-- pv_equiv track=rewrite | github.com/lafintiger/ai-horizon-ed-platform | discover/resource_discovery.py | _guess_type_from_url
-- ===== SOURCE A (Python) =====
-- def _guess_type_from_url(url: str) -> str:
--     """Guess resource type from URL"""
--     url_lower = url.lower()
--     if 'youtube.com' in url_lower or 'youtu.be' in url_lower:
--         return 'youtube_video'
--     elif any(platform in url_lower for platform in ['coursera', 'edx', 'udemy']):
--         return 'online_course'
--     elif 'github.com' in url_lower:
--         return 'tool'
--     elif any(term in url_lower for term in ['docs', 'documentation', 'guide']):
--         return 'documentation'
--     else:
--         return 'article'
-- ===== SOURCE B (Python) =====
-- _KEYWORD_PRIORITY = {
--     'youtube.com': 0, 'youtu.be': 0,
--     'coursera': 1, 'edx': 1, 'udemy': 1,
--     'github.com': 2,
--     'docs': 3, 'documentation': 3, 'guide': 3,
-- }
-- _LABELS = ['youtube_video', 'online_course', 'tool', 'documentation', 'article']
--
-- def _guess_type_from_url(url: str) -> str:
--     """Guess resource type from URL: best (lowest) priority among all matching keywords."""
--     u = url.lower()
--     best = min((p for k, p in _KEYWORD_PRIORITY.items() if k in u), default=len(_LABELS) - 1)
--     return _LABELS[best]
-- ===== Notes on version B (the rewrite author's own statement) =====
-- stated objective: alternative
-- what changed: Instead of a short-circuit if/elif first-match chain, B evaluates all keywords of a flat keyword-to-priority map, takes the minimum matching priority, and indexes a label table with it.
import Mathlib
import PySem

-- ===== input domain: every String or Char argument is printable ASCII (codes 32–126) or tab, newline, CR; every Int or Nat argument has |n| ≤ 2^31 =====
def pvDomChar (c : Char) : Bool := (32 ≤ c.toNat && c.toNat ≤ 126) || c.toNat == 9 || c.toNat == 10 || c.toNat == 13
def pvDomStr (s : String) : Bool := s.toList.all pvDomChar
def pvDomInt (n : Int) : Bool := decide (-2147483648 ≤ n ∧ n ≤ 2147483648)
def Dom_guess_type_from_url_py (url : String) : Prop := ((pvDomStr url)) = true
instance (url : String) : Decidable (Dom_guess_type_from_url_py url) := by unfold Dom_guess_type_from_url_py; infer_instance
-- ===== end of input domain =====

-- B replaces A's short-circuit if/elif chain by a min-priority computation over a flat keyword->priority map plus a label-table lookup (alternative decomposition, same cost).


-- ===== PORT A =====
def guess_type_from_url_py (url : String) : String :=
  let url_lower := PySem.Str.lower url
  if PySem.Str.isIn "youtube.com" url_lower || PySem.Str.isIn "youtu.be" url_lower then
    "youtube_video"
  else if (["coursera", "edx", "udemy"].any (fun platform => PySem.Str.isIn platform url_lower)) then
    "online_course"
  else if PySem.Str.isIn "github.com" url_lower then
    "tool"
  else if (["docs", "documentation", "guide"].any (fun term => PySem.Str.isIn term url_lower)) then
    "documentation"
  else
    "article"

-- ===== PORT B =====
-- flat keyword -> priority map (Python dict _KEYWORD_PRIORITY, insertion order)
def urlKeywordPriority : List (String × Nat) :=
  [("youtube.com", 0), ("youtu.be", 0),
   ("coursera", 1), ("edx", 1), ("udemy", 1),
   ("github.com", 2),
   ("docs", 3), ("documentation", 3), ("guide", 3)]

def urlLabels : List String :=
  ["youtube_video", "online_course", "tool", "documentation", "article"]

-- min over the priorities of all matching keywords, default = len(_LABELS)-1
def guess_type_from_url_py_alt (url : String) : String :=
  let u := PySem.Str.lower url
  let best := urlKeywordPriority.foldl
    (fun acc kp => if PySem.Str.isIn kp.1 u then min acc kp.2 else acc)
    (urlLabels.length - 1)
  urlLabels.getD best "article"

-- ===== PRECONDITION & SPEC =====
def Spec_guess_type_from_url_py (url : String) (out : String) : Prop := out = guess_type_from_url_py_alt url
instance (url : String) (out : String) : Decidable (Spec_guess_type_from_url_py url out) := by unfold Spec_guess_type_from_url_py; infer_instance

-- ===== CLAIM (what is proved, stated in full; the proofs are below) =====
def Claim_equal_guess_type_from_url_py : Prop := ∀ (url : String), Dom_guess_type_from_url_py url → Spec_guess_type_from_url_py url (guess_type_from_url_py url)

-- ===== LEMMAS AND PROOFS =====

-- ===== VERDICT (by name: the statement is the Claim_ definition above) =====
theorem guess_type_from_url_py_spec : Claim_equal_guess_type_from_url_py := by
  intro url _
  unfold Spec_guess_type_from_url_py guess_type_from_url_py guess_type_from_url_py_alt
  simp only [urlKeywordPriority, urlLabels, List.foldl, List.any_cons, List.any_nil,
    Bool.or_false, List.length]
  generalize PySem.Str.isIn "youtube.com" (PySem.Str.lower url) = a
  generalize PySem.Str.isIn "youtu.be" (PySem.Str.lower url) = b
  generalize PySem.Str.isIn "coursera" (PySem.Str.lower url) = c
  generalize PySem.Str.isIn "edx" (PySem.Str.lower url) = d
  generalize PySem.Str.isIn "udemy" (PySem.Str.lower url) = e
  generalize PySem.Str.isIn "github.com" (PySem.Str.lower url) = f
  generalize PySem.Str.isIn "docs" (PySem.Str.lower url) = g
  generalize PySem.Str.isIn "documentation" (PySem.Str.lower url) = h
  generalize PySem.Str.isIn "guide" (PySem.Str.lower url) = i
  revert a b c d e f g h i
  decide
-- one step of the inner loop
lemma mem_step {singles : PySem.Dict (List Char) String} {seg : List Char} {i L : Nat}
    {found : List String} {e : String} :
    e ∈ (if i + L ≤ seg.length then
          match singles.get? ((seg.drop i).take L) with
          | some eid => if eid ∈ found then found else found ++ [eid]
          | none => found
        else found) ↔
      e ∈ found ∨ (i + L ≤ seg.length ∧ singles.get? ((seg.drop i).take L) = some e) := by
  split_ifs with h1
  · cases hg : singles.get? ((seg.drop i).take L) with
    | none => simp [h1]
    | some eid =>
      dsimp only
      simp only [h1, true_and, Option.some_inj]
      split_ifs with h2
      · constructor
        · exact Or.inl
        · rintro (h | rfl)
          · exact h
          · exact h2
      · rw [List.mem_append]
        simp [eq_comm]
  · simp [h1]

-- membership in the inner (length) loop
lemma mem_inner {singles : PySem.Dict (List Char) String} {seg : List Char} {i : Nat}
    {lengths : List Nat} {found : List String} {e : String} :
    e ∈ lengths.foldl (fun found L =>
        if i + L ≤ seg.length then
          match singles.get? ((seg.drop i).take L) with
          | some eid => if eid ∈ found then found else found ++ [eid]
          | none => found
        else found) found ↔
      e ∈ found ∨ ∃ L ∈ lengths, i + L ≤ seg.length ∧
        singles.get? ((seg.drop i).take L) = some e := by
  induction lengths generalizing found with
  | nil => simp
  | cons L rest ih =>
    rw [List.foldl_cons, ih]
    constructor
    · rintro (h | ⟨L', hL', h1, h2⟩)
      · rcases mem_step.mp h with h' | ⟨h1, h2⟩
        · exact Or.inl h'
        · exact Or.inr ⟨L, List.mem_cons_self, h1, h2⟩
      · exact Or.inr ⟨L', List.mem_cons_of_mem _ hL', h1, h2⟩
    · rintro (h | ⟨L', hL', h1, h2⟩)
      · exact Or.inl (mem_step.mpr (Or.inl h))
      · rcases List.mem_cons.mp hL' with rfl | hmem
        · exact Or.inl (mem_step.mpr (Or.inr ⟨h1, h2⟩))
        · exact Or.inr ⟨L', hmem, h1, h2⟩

·····

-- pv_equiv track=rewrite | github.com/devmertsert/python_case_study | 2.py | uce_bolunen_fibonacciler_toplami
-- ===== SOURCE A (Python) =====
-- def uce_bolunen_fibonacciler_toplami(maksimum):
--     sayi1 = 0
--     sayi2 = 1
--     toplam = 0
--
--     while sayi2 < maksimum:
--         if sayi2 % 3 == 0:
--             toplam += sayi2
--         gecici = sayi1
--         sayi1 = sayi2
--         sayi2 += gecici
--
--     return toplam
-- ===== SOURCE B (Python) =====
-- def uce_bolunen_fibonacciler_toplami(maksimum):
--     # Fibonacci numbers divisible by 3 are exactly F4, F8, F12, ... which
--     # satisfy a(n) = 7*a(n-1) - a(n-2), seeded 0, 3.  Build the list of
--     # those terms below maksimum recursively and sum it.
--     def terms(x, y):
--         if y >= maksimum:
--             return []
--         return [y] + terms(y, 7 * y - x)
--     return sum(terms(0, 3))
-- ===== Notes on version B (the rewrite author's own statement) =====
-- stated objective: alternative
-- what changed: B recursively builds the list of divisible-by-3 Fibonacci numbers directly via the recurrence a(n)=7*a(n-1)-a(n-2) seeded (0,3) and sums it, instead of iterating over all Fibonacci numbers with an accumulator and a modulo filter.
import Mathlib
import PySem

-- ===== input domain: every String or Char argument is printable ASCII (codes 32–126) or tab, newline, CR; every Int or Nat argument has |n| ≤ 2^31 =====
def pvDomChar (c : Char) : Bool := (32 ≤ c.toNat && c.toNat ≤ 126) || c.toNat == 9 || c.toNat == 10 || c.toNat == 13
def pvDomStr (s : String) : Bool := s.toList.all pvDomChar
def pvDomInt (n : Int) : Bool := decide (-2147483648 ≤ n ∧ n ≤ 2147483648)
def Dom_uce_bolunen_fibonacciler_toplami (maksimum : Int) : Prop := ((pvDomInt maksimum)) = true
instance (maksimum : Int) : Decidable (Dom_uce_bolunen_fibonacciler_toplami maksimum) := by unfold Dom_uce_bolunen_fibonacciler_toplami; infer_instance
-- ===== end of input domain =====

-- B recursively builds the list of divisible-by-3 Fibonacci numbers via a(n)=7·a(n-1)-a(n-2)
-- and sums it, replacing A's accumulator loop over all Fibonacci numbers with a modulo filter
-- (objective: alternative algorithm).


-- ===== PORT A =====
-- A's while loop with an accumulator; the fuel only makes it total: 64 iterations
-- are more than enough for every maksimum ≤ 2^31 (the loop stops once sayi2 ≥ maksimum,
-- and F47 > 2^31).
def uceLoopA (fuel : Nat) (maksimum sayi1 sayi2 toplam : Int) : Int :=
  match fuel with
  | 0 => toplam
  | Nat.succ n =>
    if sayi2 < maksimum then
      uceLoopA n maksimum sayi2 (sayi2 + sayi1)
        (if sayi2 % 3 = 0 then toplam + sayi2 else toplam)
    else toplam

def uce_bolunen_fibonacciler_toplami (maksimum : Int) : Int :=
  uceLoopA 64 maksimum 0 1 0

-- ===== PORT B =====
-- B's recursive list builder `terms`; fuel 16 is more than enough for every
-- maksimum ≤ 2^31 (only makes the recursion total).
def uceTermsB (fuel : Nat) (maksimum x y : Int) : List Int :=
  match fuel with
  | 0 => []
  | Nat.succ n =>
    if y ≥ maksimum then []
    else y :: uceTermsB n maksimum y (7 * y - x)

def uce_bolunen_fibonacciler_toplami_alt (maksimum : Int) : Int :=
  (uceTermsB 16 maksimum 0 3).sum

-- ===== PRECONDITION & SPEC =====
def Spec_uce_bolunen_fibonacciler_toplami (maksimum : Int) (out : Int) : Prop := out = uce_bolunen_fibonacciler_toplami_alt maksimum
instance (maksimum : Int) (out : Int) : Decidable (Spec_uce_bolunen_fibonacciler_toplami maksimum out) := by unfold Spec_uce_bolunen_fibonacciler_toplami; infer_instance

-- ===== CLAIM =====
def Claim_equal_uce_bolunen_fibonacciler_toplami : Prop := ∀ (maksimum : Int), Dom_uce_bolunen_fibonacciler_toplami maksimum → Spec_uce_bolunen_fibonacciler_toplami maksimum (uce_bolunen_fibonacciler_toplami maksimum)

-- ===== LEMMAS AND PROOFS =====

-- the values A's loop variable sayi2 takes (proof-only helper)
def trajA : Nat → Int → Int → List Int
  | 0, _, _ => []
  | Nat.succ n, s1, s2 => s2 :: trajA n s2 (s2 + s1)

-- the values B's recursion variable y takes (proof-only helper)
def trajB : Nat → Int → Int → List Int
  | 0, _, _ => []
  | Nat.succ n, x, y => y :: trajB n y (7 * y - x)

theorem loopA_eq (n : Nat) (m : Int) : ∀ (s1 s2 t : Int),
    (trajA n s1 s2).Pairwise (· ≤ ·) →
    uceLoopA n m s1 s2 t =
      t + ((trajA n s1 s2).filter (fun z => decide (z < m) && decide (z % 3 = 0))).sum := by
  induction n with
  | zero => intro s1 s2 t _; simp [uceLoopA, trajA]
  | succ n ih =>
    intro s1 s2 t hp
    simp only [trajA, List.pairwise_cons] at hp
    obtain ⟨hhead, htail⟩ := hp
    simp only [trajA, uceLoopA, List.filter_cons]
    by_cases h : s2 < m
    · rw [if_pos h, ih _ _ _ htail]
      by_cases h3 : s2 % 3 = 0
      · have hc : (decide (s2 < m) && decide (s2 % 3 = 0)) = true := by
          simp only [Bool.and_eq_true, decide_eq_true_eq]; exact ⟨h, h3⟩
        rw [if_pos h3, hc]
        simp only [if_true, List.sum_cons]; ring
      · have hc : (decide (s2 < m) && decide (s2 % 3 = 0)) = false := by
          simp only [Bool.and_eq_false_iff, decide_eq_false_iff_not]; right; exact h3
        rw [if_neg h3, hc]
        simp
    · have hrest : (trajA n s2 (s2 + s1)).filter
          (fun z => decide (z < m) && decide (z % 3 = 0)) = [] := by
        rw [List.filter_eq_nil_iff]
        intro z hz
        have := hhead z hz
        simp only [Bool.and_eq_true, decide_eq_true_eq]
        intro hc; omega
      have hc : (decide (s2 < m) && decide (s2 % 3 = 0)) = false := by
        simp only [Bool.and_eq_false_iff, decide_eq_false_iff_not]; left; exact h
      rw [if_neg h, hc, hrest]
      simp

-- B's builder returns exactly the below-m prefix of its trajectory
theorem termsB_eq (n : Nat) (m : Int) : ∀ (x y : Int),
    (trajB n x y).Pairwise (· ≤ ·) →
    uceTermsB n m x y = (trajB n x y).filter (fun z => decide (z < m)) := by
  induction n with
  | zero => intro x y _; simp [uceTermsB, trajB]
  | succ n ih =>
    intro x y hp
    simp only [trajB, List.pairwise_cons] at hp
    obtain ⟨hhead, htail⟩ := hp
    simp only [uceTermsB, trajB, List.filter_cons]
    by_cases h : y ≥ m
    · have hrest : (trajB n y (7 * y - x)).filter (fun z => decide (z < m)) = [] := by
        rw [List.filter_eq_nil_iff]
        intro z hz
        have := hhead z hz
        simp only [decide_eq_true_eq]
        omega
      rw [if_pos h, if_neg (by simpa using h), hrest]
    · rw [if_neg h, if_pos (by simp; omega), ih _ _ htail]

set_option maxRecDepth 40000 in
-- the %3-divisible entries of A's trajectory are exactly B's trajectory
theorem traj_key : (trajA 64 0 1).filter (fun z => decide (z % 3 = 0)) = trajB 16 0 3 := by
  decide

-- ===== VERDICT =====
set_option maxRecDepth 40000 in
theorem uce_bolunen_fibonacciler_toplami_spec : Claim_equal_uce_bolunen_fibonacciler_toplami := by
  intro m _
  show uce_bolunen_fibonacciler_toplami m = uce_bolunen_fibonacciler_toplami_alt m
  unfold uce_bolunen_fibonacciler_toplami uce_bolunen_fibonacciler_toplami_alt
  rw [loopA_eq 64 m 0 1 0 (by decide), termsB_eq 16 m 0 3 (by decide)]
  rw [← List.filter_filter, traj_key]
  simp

·····

■ TASK DIRECTIONS: Within the listing above, extract exactly the lines from the line with "let best := urlKeywordPriority.foldl" to the line with "-- ===== CLAIM (what", the two named lines included, and no others.

■ ANSWER BOX:
  let best := urlKeywordPriority.foldl
    (fun acc kp => if PySem.Str.isIn kp.1 u then min acc kp.2 else acc)
    (urlLabels.length - 1)
  urlLabels.getD best "article"

-- ===== PRECONDITION & SPEC =====
def Spec_guess_type_from_url_py (url : String) (out : String) : Prop := out = guess_type_from_url_py_alt url
instance (url : String) (out : String) : Decidable (Spec_guess_type_from_url_py url out) := by unfold Spec_guess_type_from_url_py; infer_instance

-- ===== CLAIM (what is proved, stated in full; the proofs are below) =====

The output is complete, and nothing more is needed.